Show that there exists an $\epsilon > 0$ such that $P(X_n > \epsilon, \text{ i.o.}) = 1$. 
Let $X_1, X_2, X_3, ...$ be a sequence of i.i.d. random variables. Suppose $P(X_n \ge 0) = 1$ and $P(X_n > 0) > 0$, for each $n \in \mathbb{N} := \mathbb{Z} \cap [1, \infty)$.
Show that there exists an $\epsilon > 0$ such that $P(X_n > \epsilon, \text{ i.o.}) = 1$.

My Attempt:
For each $n \in \mathbb{N}$, put $\epsilon_n = \inf\{X_n(\omega) : \omega \in \Omega\}$. Note that, since $P(X_n > 0) > 0$ for each $n$, there exists an $\alpha_n > 0$ such that $P(X_n > \alpha_n) > 0$; and so we are guaranteed that infinitely-many of the $\epsilon_n$ are positive (I think...?)
Now, put $\epsilon = \sup_{n}\epsilon_n$ and, for each $n$, define the event $E_n = \{X_n > \epsilon\}$. It is clear that $\epsilon$ is positive (since infinitely-many of the $\epsilon_n$ are positive). It would now be nice if I could argue (via Borel-Cantelli) that $\sum P(E_n) = \infty$, but I haven't had much luck doing so...

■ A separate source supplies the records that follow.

-- pv_equiv track=rewrite | github.com/amirfardanian/fasttext | capture_model/post_processing.py | valid_cvr
-- ===== SOURCE A (Python) =====
-- def valid_cvr(cvr):
--     weights = [2, 7, 6, 5, 4, 3, 2]
--     cvr_digits = [int(digit) for digit in str(cvr)]
--     if len(cvr_digits) != 8:
--         return False
--     control_digit = cvr_digits.pop()
--     cvr_weighted_sum = sum(cvr_digit * weight for cvr_digit, weight in zip(cvr_digits, weights))
--     mod_11 = cvr_weighted_sum % 11
--     return (mod_11 == 0 and control_digit == 0) or (mod_11 != 1 and (11 - mod_11) == control_digit)
-- ===== SOURCE B (Python) =====
-- def valid_cvr(cvr):
--     # Purely arithmetic: an 8-digit number is one in [10_000_000, 99_999_999].
--     # Extract digits right-to-left with divmod (weights reversed, control digit
--     # first with weight 1) and check the whole weighted sum divides by 11.
--     if cvr < 10_000_000 or cvr > 99_999_999:
--         return False
--     n, total = cvr, 0
--     for w in (1, 2, 3, 4, 5, 6, 7, 2):
--         n, d = divmod(n, 10)
--         total += d * w
--     return total % 11 == 0
-- ===== Notes on version B (the rewrite author's own statement) =====
-- stated objective: alternative
-- what changed: B never converts the number to a string: it checks the 8-digit property arithmetically (10_000_000 <= cvr <= 99_999_999), extracts digits right-to-left with divmod against the reversed weight vector (control digit first with weight 1), and tests the whole weighted sum with a single total % 11 == 0, replacing A's str/int digit list, pop() and two-case mod-11 branch.
import Mathlib
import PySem

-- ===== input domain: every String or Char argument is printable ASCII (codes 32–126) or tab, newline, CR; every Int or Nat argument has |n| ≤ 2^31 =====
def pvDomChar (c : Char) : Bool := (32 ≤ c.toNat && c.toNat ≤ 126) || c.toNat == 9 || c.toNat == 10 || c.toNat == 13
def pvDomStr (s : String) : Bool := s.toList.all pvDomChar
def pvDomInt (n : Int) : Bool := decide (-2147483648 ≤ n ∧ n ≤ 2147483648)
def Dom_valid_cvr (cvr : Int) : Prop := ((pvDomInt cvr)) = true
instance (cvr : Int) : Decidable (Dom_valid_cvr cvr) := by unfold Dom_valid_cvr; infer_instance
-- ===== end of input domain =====

-- B checks the checksum purely arithmetically (range test + divmod digit extraction, reversed
-- weights, one uniform mod-11 test) instead of A's str()-digit-list, pop() and two-case branch.

-- ===== PORT A =====
-- [int(digit) for digit in str(cvr)]  (int(d) raises on '-'; under Pre_ every char is a digit, getD 0 unused)
def pvCvrDigits (cvr : Int) : List Int :=
  (PySem.Int.toChars cvr).map (fun c => (PySem.Int.ofChars? [c]).getD 0)

def valid_cvr (cvr : Int) : Bool :=
  let weights : List Int := [2, 7, 6, 5, 4, 3, 2]
  let cvr_digits := pvCvrDigits cvr
  if cvr_digits.length ≠ 8 then false
  else
    let control_digit := cvr_digits.getLast?.getD 0            -- cvr_digits.pop()
    let popped := cvr_digits.dropLast
    let cvr_weighted_sum := (popped.zip weights).foldl (fun acc dw => acc + dw.1 * dw.2) 0
    let mod_11 := PySem.Int.mod cvr_weighted_sum 11
    (mod_11 == 0 && control_digit == 0) || (mod_11 != 1 && (11 - mod_11) == control_digit)

-- ===== PORT B =====
def valid_cvr_alt (cvr : Int) : Bool :=
  if cvr < 10000000 || 99999999 < cvr then false
  else
    -- for w in (1,2,3,4,5,6,7,2): n, d = divmod(n, 10); total += d * w
    let st := ([1, 2, 3, 4, 5, 6, 7, 2] : List Int).foldl
      (fun (st : Int × Int) w =>
        (PySem.Int.floordiv st.1 10, st.2 + PySem.Int.mod st.1 10 * w)) (cvr, 0)
    PySem.Int.mod st.2 11 == 0

-- ===== PRECONDITION & SPEC =====
-- Pre_ excludes exactly the negative inputs: str(cvr) then starts with '-' and int('-') raises ValueError in A.
def Pre_valid_cvr (cvr : Int) : Prop := 0 ≤ cvr
instance (cvr : Int) : Decidable (Pre_valid_cvr cvr) := by unfold Pre_valid_cvr; infer_instance
def pvWitness_valid_cvr : Int := 13585628
def Spec_valid_cvr (cvr : Int) (out : Bool) : Prop := out = valid_cvr_alt cvr
instance (cvr : Int) (out : Bool) : Decidable (Spec_valid_cvr cvr out) := by unfold Spec_valid_cvr; infer_instance

-- ===== CLAIM (what is proved, stated in full; the proofs are below) =====
def Claim_equal_valid_cvr : Prop := ∀ (cvr : Int), Dom_valid_cvr cvr → Pre_valid_cvr cvr → Spec_valid_cvr cvr (valid_cvr cvr)

-- ===== LEMMAS AND PROOFS =====

-- digit value of one char, as A computes it
def pvDv (c : Char) : Int := (PySem.Int.ofChars? [c]).getD 0

def pvVal (ds : List Int) : Int := ds.foldl (fun a d => a * 10 + d) 0

lemma pvDv_digitChar (m : Nat) (h : m < 10) : pvDv (Nat.digitChar m) = (m : Int) := by
  interval_cases m <;> decide

-- the decimal string produced by toDigitsCore, read back as digit values
lemma toDigitsCore_spec : ∀ (f n : Nat) (l : List Char), n < f →
    ∃ pre : List Int,
      (Nat.toDigitsCore 10 f n l).map pvDv = pre ++ l.map pvDv ∧
      pre ≠ [] ∧
      (∀ d ∈ pre, 0 ≤ d ∧ d ≤ 9) ∧
      pvVal pre = (n : Int) ∧
      n < 10 ^ pre.length ∧
      (pre.length = 1 ∨ 10 ^ (pre.length - 1) ≤ n) := by
  intro f
  induction f with
  | zero => intro n l h; omega
  | succ f ih =>
    intro n l _
    by_cases h10 : n / 10 = 0
    · refine ⟨[(n : Int)], ?_, by simp, ?_, ?_, ?_, ?_⟩
      · simp [Nat.toDigitsCore, h10, Nat.mod_eq_of_lt (by omega : n < 10),
          pvDv_digitChar n (by omega)]
      · intro d hd; simp at hd; omega
      · simp [pvVal]
      · simpa using (by omega : n < 10)
      · left; rfl
    · obtain ⟨pre, heq, hne, hbd, hval, hub, hlb⟩ :=
        ih (n / 10) (Nat.digitChar (n % 10) :: l) (by omega)
      refine ⟨pre ++ [((n % 10 : Nat) : Int)], ?_, by simp, ?_, ?_, ?_, ?_⟩
      · have : Nat.toDigitsCore 10 (f + 1) n l =
            Nat.toDigitsCore 10 f (n / 10) (Nat.digitChar (n % 10) :: l) := by
          conv_lhs => rw [Nat.toDigitsCore]
          simp [h10]
        rw [this, heq]
        simp [pvDv_digitChar (n % 10) (Nat.mod_lt _ (by norm_num))]
      · intro d hd
        rcases List.mem_append.mp hd with h | h
        · exact hbd d h
        · simp at h; omega
      · simp only [pvVal, List.foldl_append, List.foldl]
        rw [show pre.foldl (fun a d => a * 10 + d) 0 = pvVal pre from rfl, hval]
        push_cast
        omega
      · have h1 : n < 10 ^ pre.length * 10 := by
          have := (Nat.div_lt_iff_lt_mul (by norm_num : 0 < 10)).mp hub
          omega
        simpa [pow_succ] using h1
      · right
        have hlen : (pre ++ [((n % 10 : Nat) : Int)]).length - 1 = pre.length := by simp
        rw [hlen]
        rcases hlb with h1 | h1
        · rw [h1]; simp; omega
        · have h2 : 10 ^ (pre.length - 1) * 10 ≤ n / 10 * 10 := Nat.mul_le_mul_right 10 h1
          have hpos : 0 < pre.length := List.length_pos_iff.mpr hne
          have h3 : 10 ^ (pre.length - 1) * 10 = 10 ^ pre.length := by
            rw [← pow_succ]; congr 1; omega
          have h4 : n / 10 * 10 ≤ n := Nat.div_mul_le_self n 10
          omega

lemma len_eight_iff (n L : Nat) (h1 : n < 10 ^ L) (h2 : L = 1 ∨ 10 ^ (L - 1) ≤ n) :
    (L = 8 ↔ 10000000 ≤ n ∧ n < 100000000) := by
  constructor
  · rintro rfl
    rcases h2 with h | h
    · omega
    · norm_num at h h1
      omega
  · rintro ⟨hl, hu⟩
    by_contra hne
    rcases Nat.lt_or_ge L 8 with hL | hL
    · have h3 : 10 ^ L ≤ 10 ^ 7 := Nat.pow_le_pow_right (by norm_num) (by omega)
      norm_num at h3
      omega
    · have hL9 : 9 ≤ L := by omega
      rcases h2 with h | h
      · omega
      · have h3 : 10 ^ 8 ≤ 10 ^ (L - 1) := Nat.pow_le_pow_right (by norm_num) (by omega)
        norm_num at h3
        omega

lemma digits_char (cvr : Int) (h : 0 ≤ cvr) :
    pvCvrDigits cvr = (Nat.toDigitsCore 10 (cvr.toNat + 1) cvr.toNat []).map pvDv := by
  unfold pvCvrDigits PySem.Int.toChars
  rw [if_neg (by omega)]
  rfl

lemma digit_extract (d0 d1 d2 d3 d4 d5 d6 d7 cvr : Int)
    (b0 : 0 ≤ d0 ∧ d0 ≤ 9) (b1 : 0 ≤ d1 ∧ d1 ≤ 9) (b2 : 0 ≤ d2 ∧ d2 ≤ 9)
    (b3 : 0 ≤ d3 ∧ d3 ≤ 9) (b4 : 0 ≤ d4 ∧ d4 ≤ 9) (b5 : 0 ≤ d5 ∧ d5 ≤ 9)
    (b6 : 0 ≤ d6 ∧ d6 ≤ 9) (b7 : 0 ≤ d7 ∧ d7 ≤ 9)
    (hv : cvr = 10000000 * d0 + 1000000 * d1 + 100000 * d2 + 10000 * d3 + 1000 * d4 +
      100 * d5 + 10 * d6 + d7) :
    cvr % 10 = d7 ∧ cvr / 10 % 10 = d6 ∧ cvr / 10 / 10 % 10 = d5 ∧
    cvr / 10 / 10 / 10 % 10 = d4 ∧ cvr / 10 / 10 / 10 / 10 % 10 = d3 ∧
    cvr / 10 / 10 / 10 / 10 / 10 % 10 = d2 ∧ cvr / 10 / 10 / 10 / 10 / 10 / 10 % 10 = d1 ∧
    cvr / 10 / 10 / 10 / 10 / 10 / 10 / 10 % 10 = d0 := by
  omega

lemma checksum_iff (d0 d1 d2 d3 d4 d5 d6 d7 : Int) (b7 : 0 ≤ d7 ∧ d7 ≤ 9) :
    ((0 + d0 * 2 + d1 * 7 + d2 * 6 + d3 * 5 + d4 * 4 + d5 * 3 + d6 * 2) % 11 = 0 ∧ d7 = 0 ∨
      ¬(0 + d0 * 2 + d1 * 7 + d2 * 6 + d3 * 5 + d4 * 4 + d5 * 3 + d6 * 2) % 11 = 1 ∧
        11 - (0 + d0 * 2 + d1 * 7 + d2 * 6 + d3 * 5 + d4 * 4 + d5 * 3 + d6 * 2) % 11 = d7) ↔
    (0 + d7 * 1 + d6 * 2 + d5 * 3 + d4 * 4 + d3 * 5 + d2 * 6 + d1 * 7 + d0 * 2) % 11 = 0 := by
  omega

theorem valid_cvr_spec : Claim_equal_valid_cvr := by
  intro cvr _ hpre
  unfold Spec_valid_cvr valid_cvr valid_cvr_alt
  obtain ⟨pre, heq, _, hbd, hval, hub, hlb⟩ :=
    toDigitsCore_spec (cvr.toNat + 1) cvr.toNat [] (by omega)
  have hds : pvCvrDigits cvr = pre := by
    rw [digits_char cvr hpre, heq]; simp
  rw [hds]
  have hcast : ((cvr.toNat : Int)) = cvr := Int.toNat_of_nonneg hpre
  have hiff := len_eight_iff cvr.toNat pre.length hub hlb
  by_cases h8 : pre.length = 8
  · have hrange : 10000000 ≤ cvr ∧ cvr ≤ 99999999 := by
      have := hiff.mp h8; omega
    rw [if_neg (by simp; omega), if_neg (by simp; omega)]
    match pre, h8 with
    | [d0, d1, d2, d3, d4, d5, d6, d7], _ =>
      have hb0 := hbd d0 (by simp); have hb1 := hbd d1 (by simp)
      have hb2 := hbd d2 (by simp); have hb3 := hbd d3 (by simp)
      have hb4 := hbd d4 (by simp); have hb5 := hbd d5 (by simp)
      have hb6 := hbd d6 (by simp); have hb7 := hbd d7 (by simp)
      have hv : ((((((((0 * 10 + d0) * 10 + d1) * 10 + d2) * 10 + d3) * 10 + d4) * 10 + d5)
          * 10 + d6) * 10 + d7) = cvr := by
        rw [← hcast, ← hval]; simp [pvVal]
      have hv' : cvr = 10000000 * d0 + 1000000 * d1 + 100000 * d2 + 10000 * d3 + 1000 * d4 +
          100 * d5 + 10 * d6 + d7 := by omega
      simp only [List.zip, List.zipWith, List.foldl, List.getLast?, List.dropLast, Option.getD]
      simp only [PySem.Int.floordiv_eq_ediv_of_pos (by norm_num : (0:Int) < 10),
        PySem.Int.mod_eq_emod_of_pos (by norm_num : (0:Int) < 10),
        PySem.Int.mod_eq_emod_of_pos (by norm_num : (0:Int) < 11)]
      obtain ⟨e7, e6, e5, e4, e3, e2, e1, e0⟩ :=
        digit_extract d0 d1 d2 d3 d4 d5 d6 d7 cvr hb0 hb1 hb2 hb3 hb4 hb5 hb6 hb7 hv'
      rw [Bool.eq_iff_iff]
      simp only [Bool.or_eq_true, Bool.and_eq_true, beq_iff_eq, bne_iff_ne, ne_eq]
      rw [e0, e1, e2, e3, e4, e5, e6, e7]
      exact checksum_iff d0 d1 d2 d3 d4 d5 d6 d7 hb7
  · rw [if_pos (by simpa using h8), if_pos]
    have : ¬ (10000000 ≤ cvr.toNat ∧ cvr.toNat < 100000000) := fun hc => h8 (hiff.mpr hc)
    simp
    omega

 A: There is problem. It can happen that $\varepsilon_n = 0$ for every $n \in \mathbb N$ (variables $X_n$ can take values $0$). But the answer is simple, note that since they are i.i.d, so every $X_n$ has the same distribution and $\mathbb P(X_n > 0 ) = \delta > 0$. It is enough to prove that there exists $\eta$ such that for any $n \in \mathbb N$ we have $\mathbb P(X_n > \eta) > 0$. Assume contrary that for every $\eta > 0$ we get $\mathbb P(X_n > \eta) = 0$. But then $\mathbb P(X_n > \frac{1}{m}) = 0$ for every $m \in \mathbb N$. Note that events $\{X_n > \frac{1}{m}\}$ are increasing (in $m$) and their sum is $\{X_n > 0\}$ so by continuity of $\mathbb P$ we get $\mathbb P(X_n > 0) = \lim_{m \to \infty} \mathbb P(X_n > \frac{1}{m}) = 0$ -contrary. So there exists $\eta>0$ such that for every $n \in \mathbb N$ we get $\mathbb P(X_n > \eta) = \alpha > 0$. Now all you need to do is apply Borel cantelli, since $\sum_n \mathbb P(X_n > \eta) = \sum_n \alpha =\infty$ and events $\{X_n > \eta\}$ are independent (due to independence of $\{X_n\}$), so borel cantelli tells us that $\mathbb P( \limsup \{X_n > \eta \}) = 1$, which by definition is $\mathbb P( \{X_n > \eta \}$ i.o$) = 1$